▶ **WORK ITEM**: Copies of all lines that contain "lesson" are needed; take them from the data below.

------

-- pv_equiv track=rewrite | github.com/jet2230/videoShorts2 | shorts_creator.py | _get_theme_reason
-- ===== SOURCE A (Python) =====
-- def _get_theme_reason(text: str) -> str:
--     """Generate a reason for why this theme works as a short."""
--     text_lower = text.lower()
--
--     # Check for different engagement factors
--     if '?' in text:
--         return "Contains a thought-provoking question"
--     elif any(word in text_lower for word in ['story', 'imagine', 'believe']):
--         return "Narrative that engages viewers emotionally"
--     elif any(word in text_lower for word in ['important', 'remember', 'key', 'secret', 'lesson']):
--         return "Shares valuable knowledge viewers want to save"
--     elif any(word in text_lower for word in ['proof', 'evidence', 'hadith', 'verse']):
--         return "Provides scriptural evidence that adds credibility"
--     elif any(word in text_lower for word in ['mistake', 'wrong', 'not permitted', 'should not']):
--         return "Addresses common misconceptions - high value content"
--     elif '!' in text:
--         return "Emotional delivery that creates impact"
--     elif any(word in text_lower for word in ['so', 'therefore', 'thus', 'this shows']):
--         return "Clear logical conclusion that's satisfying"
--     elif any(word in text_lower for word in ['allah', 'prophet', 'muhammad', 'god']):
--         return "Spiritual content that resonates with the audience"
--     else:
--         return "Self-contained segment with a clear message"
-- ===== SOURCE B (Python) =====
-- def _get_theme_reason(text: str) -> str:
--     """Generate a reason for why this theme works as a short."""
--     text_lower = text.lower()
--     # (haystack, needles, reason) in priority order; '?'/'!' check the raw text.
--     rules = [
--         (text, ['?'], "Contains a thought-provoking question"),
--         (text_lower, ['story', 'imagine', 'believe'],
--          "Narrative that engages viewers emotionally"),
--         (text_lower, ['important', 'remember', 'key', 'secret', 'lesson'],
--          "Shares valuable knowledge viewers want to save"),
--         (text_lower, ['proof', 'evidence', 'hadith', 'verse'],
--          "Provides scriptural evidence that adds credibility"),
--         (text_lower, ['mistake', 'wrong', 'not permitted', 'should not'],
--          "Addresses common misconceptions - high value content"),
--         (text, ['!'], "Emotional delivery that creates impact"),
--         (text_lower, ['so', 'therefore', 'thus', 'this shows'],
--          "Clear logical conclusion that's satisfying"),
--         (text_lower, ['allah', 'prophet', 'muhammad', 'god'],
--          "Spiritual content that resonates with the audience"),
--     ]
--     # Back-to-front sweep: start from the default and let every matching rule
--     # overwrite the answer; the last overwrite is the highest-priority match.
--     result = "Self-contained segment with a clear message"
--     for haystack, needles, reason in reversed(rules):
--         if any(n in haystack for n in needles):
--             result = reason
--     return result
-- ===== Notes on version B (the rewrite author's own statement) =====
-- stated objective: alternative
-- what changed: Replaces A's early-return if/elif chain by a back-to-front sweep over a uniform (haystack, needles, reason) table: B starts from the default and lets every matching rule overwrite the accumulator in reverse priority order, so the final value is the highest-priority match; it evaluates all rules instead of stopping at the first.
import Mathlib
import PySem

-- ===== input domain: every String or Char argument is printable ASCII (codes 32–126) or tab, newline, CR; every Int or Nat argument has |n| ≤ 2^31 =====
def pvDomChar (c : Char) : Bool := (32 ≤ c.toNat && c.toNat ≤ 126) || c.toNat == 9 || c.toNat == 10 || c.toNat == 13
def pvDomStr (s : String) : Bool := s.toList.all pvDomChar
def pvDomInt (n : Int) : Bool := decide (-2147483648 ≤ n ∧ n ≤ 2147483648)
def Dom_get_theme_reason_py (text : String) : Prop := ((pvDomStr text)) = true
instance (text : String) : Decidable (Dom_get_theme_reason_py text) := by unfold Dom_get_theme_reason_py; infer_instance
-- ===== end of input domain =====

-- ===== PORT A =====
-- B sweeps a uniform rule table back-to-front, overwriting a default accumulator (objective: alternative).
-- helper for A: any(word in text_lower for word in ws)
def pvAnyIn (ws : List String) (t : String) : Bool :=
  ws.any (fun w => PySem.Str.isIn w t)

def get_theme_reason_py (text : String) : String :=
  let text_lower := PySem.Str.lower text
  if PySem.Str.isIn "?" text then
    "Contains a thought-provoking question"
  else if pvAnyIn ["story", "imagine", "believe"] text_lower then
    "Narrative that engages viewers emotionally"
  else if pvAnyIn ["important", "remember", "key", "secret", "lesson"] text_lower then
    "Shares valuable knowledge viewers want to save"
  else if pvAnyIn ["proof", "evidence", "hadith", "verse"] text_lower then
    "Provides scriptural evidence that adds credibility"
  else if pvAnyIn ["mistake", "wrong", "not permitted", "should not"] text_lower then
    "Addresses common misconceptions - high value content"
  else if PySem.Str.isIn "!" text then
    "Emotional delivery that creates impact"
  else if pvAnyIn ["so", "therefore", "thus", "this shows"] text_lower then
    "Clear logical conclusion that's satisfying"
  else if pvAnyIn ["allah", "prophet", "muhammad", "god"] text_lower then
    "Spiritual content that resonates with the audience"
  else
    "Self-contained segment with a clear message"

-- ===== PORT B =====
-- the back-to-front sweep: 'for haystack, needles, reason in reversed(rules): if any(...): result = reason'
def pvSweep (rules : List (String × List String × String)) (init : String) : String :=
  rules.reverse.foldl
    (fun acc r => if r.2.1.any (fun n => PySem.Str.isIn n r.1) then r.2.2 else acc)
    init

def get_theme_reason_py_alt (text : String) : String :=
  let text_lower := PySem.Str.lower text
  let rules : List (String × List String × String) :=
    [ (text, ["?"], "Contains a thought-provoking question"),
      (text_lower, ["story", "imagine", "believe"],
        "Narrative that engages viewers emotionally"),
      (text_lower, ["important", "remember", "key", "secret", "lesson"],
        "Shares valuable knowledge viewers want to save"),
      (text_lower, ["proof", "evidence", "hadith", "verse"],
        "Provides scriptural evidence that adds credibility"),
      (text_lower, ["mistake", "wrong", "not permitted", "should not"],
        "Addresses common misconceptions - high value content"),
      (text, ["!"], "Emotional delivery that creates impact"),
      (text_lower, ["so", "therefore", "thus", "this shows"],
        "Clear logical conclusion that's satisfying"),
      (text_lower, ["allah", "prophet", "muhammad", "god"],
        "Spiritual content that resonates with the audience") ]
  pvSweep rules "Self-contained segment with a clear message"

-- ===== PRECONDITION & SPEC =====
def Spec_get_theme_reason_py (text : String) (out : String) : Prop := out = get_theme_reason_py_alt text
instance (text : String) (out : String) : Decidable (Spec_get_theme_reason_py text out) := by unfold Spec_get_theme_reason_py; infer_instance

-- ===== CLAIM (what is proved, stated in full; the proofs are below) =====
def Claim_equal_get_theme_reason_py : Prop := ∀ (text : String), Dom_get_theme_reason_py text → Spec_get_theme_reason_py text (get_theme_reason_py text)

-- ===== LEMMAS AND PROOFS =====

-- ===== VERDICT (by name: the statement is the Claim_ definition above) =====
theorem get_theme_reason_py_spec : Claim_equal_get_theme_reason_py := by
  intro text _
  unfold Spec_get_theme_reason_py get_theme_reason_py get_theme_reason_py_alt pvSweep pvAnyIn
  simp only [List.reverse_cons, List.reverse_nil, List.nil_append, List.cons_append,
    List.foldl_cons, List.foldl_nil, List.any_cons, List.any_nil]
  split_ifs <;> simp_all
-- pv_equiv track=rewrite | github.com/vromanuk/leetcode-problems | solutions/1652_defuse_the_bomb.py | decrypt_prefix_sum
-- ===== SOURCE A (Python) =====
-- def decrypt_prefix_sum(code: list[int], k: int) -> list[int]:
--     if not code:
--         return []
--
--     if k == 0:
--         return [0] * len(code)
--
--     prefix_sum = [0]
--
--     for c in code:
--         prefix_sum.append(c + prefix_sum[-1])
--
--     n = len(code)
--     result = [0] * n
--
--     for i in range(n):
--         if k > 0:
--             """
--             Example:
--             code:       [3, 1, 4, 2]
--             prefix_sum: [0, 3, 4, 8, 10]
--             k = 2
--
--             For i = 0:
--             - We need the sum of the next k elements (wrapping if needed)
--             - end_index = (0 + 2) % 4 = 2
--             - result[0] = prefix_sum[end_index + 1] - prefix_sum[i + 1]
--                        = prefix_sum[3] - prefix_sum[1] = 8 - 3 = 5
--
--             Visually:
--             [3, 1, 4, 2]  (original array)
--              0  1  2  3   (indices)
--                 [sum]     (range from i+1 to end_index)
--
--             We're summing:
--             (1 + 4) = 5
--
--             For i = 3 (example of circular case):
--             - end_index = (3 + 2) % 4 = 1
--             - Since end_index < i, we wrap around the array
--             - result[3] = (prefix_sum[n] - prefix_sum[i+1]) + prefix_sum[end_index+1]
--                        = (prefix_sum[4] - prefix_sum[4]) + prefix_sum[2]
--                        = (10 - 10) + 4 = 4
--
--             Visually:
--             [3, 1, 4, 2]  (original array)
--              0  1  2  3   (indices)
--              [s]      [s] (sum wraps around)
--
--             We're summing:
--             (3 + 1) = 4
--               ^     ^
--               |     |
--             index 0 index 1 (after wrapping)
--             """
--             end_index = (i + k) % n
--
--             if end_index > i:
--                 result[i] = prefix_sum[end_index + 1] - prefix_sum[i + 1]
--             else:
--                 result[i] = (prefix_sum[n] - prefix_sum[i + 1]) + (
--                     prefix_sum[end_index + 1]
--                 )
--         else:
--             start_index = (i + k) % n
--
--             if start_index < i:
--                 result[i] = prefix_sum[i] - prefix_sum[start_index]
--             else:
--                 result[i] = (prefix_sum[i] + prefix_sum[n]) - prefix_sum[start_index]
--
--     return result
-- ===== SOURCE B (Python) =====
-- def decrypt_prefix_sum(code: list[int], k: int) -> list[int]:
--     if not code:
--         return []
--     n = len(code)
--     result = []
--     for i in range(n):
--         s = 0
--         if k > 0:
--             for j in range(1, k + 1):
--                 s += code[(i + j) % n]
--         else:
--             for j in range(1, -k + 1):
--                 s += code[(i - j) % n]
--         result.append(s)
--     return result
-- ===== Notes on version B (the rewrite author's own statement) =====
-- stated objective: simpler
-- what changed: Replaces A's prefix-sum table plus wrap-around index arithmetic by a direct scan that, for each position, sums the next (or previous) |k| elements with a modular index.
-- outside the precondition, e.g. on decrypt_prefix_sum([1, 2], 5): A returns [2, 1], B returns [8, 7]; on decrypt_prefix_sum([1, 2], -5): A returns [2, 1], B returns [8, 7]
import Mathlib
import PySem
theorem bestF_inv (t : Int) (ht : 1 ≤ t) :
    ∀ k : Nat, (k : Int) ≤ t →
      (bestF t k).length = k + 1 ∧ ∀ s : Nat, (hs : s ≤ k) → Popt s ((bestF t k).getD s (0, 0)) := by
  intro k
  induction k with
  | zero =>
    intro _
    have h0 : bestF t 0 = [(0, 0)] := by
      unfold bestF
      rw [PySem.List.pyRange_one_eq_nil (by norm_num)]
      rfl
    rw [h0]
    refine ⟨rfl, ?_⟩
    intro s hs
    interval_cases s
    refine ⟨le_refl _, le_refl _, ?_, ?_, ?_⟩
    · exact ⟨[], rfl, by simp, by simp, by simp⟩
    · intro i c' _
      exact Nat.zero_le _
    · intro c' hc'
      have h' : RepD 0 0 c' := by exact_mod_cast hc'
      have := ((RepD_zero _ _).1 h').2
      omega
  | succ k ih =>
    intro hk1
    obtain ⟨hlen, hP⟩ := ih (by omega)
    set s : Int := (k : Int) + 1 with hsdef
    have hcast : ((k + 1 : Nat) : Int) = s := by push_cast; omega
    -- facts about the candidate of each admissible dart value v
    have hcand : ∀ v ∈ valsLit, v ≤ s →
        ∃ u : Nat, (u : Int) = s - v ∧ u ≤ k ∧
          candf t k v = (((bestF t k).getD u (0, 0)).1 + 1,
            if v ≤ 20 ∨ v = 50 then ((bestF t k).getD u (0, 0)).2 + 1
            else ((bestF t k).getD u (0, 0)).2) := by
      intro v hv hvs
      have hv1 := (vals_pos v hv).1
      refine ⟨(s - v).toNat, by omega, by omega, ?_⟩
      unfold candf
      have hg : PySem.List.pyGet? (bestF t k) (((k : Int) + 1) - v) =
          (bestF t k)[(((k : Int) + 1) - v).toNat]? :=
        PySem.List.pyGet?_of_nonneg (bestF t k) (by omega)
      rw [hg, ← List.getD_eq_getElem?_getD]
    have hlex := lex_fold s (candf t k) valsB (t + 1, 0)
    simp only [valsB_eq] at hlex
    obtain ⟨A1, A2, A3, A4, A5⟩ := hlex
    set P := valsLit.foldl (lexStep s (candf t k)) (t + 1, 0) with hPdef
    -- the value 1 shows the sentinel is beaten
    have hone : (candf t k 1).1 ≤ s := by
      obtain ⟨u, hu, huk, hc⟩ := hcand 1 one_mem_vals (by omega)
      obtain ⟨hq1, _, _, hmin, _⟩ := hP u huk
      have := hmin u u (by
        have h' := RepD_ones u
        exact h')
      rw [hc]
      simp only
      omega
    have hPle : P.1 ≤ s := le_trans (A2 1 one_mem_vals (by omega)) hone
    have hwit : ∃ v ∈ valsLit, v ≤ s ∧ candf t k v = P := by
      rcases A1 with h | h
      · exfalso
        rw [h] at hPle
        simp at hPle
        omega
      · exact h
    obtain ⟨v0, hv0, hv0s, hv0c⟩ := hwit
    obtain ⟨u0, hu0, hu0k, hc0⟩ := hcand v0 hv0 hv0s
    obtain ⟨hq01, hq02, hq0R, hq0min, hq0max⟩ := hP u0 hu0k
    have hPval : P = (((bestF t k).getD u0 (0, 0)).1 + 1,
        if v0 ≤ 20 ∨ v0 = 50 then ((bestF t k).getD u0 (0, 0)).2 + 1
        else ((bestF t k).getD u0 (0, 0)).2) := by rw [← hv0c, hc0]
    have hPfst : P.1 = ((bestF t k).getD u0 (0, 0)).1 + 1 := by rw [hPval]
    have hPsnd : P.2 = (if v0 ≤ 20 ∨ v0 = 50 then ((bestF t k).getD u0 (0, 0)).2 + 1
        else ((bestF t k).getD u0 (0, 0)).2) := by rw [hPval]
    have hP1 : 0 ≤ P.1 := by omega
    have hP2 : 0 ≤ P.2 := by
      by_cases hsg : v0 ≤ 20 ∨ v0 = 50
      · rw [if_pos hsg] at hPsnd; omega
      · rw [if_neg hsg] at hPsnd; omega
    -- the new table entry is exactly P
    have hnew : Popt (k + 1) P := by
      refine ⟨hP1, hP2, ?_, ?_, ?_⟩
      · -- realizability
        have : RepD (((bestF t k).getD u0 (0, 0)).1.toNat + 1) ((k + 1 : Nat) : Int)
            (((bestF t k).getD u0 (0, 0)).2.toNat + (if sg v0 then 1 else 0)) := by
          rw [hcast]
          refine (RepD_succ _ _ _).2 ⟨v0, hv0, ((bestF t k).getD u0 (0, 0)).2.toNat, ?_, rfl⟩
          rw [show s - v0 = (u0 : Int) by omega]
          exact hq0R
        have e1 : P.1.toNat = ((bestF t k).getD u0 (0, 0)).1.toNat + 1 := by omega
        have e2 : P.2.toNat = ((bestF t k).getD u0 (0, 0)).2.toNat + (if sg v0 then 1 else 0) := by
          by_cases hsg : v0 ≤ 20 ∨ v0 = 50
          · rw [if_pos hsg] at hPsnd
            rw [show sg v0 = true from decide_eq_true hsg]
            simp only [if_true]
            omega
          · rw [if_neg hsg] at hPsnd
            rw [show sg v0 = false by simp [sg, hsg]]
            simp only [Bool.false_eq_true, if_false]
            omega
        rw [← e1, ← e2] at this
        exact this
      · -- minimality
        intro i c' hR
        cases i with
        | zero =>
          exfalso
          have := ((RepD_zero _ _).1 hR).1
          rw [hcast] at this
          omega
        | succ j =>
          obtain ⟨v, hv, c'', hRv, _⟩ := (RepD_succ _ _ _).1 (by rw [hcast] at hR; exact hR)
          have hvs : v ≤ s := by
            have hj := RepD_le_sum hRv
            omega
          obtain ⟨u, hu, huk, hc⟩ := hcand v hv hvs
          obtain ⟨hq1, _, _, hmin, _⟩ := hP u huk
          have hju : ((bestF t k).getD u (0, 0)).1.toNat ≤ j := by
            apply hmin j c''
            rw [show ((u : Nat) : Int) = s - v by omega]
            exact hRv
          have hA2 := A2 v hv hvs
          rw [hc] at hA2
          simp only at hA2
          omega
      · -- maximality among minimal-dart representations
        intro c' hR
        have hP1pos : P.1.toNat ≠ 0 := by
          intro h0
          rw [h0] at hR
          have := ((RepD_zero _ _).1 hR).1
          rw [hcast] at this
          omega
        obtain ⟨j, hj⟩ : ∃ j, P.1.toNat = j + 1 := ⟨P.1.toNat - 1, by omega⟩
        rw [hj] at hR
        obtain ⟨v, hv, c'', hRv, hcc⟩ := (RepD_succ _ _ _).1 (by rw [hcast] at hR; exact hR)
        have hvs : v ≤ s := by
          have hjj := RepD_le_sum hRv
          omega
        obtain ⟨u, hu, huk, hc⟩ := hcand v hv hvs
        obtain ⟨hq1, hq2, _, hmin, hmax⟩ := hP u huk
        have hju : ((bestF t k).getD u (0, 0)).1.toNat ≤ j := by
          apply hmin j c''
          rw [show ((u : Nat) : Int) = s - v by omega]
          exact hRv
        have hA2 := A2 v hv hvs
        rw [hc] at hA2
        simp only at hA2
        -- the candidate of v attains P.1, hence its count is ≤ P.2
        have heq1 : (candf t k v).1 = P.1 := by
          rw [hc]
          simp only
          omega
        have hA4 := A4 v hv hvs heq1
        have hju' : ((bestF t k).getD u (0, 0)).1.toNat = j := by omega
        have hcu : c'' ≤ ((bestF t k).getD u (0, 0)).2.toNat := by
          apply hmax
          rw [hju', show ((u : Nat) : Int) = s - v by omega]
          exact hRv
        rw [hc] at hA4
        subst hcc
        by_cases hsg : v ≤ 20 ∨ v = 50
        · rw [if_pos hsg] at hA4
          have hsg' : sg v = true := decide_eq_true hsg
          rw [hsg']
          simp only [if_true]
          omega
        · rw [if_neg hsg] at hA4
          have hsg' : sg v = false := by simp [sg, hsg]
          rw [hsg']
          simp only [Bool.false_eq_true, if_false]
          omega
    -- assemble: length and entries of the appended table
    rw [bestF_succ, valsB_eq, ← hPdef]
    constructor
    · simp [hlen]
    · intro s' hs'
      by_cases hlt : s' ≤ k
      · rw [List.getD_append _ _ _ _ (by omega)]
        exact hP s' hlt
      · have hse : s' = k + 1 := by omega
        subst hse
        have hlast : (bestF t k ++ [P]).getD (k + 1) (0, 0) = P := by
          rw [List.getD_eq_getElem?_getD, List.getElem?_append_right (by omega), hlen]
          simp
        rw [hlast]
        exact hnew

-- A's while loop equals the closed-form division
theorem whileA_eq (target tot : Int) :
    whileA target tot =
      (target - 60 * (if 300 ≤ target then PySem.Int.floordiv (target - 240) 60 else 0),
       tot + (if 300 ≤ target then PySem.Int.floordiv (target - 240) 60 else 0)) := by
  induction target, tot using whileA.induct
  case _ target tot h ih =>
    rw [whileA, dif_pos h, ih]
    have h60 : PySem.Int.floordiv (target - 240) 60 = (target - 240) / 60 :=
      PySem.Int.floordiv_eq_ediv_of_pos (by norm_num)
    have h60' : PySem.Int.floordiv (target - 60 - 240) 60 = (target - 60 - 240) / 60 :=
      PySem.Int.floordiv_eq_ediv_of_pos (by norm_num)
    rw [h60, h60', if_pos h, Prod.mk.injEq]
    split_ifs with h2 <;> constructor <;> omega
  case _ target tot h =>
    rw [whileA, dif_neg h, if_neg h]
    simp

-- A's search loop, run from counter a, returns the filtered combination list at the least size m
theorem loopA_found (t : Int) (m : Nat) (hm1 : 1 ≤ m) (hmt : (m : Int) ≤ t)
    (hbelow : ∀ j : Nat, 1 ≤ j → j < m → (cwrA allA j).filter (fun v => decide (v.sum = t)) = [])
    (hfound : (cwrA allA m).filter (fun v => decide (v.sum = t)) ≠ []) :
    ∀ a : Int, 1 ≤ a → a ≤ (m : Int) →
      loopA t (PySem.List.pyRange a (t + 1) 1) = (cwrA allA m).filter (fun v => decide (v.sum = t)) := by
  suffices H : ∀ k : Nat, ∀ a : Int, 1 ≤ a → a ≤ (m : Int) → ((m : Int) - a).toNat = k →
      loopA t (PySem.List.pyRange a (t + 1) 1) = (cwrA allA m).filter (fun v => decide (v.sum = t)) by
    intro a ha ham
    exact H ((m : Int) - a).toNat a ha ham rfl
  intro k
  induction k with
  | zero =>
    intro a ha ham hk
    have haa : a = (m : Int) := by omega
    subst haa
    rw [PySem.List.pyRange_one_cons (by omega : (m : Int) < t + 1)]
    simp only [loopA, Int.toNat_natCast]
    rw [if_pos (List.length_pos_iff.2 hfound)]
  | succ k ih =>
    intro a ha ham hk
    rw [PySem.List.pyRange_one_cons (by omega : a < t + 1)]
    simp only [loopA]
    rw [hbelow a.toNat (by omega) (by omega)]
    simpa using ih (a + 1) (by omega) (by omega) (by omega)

------

▶ **TASK OUTPUT**:
--     elif any(word in text_lower for word in ['important', 'remember', 'key', 'secret', 'lesson']):
--         (text_lower, ['important', 'remember', 'key', 'secret', 'lesson'],
  else if pvAnyIn ["important", "remember", "key", "secret", "lesson"] text_lower then
      (text_lower, ["important", "remember", "key", "secret", "lesson"],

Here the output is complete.